▼
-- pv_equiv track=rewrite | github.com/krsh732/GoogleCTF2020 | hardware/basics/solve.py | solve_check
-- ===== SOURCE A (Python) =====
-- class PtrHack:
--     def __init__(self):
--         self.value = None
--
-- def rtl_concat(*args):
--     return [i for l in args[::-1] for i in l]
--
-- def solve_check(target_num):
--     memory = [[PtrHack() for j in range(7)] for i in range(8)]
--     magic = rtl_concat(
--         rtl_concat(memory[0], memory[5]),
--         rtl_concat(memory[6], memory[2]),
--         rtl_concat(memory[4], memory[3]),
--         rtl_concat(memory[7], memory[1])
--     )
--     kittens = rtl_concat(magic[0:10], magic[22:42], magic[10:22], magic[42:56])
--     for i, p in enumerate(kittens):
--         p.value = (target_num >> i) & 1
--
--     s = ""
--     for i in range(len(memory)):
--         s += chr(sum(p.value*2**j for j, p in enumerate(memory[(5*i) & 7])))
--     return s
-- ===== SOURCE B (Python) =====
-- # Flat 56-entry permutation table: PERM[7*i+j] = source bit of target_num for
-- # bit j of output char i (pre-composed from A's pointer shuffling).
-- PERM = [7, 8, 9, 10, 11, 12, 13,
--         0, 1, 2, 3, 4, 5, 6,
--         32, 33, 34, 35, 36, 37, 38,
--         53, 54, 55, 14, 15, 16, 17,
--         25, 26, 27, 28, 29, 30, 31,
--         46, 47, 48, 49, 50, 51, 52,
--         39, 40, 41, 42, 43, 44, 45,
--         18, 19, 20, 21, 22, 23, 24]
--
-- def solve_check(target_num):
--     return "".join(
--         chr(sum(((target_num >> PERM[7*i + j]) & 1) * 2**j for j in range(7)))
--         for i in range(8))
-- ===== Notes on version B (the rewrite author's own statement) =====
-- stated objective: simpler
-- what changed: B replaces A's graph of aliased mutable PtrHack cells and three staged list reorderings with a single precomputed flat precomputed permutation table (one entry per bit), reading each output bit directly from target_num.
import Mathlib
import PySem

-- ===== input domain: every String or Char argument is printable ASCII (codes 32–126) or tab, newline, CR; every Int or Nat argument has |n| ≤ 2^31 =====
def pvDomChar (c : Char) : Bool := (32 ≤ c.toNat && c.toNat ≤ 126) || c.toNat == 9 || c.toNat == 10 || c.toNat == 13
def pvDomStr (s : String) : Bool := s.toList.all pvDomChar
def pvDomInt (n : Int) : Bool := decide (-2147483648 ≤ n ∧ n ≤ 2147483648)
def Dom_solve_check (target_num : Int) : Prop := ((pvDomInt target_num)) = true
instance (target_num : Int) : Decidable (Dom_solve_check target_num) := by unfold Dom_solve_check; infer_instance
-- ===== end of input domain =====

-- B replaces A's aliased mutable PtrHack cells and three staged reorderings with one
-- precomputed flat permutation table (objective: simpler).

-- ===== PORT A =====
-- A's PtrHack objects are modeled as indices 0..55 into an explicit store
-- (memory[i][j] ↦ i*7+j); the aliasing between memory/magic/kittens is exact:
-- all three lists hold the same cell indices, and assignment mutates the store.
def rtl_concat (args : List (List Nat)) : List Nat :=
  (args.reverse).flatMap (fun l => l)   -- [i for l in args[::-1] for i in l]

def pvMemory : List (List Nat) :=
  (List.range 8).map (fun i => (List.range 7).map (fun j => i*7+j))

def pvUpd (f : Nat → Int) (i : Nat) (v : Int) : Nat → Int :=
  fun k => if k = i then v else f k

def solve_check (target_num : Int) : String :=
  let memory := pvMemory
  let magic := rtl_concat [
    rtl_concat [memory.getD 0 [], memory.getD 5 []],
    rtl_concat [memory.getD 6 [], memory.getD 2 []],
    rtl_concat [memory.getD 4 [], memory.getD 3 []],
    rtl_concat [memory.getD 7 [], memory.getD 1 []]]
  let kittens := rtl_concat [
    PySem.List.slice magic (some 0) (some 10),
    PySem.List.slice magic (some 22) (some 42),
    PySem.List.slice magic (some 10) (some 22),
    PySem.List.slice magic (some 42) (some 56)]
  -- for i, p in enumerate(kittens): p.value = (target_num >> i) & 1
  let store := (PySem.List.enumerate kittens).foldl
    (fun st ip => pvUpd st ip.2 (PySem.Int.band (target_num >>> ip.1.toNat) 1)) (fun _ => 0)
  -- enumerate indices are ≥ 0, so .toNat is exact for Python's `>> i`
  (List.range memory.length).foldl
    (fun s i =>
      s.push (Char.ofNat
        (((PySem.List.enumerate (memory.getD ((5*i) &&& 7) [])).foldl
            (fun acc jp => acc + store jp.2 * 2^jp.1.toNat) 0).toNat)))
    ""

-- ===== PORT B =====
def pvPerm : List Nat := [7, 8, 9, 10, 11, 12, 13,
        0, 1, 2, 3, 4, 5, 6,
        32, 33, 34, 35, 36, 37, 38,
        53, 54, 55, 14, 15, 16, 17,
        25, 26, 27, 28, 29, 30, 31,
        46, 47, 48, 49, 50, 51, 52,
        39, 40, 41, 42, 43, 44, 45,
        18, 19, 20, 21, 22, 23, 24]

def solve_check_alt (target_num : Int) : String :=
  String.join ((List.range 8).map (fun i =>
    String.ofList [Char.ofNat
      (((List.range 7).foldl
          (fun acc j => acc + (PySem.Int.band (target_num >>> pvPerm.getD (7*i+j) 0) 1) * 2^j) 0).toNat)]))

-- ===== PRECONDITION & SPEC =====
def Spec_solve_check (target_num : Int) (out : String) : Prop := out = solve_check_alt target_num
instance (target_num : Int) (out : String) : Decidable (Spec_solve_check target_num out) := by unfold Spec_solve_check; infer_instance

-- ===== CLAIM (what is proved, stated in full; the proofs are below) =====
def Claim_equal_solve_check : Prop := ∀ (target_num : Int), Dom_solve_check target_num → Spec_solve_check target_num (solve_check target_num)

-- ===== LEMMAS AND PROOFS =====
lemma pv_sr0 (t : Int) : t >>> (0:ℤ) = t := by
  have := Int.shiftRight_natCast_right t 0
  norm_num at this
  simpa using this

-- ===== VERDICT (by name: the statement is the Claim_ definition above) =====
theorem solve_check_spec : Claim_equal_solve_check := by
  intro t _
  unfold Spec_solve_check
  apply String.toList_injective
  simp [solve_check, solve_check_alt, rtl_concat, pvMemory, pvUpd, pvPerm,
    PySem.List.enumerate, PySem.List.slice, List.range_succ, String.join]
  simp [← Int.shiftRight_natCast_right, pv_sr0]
▲
> **WHAT YOU SHOULD DO**:
Check each line of the records for "return" and copy the ones that contain it.

> **EXPECTED OUTPUT**:
--     return [i for l in args[::-1] for i in l]
--     return s
--     return "".join(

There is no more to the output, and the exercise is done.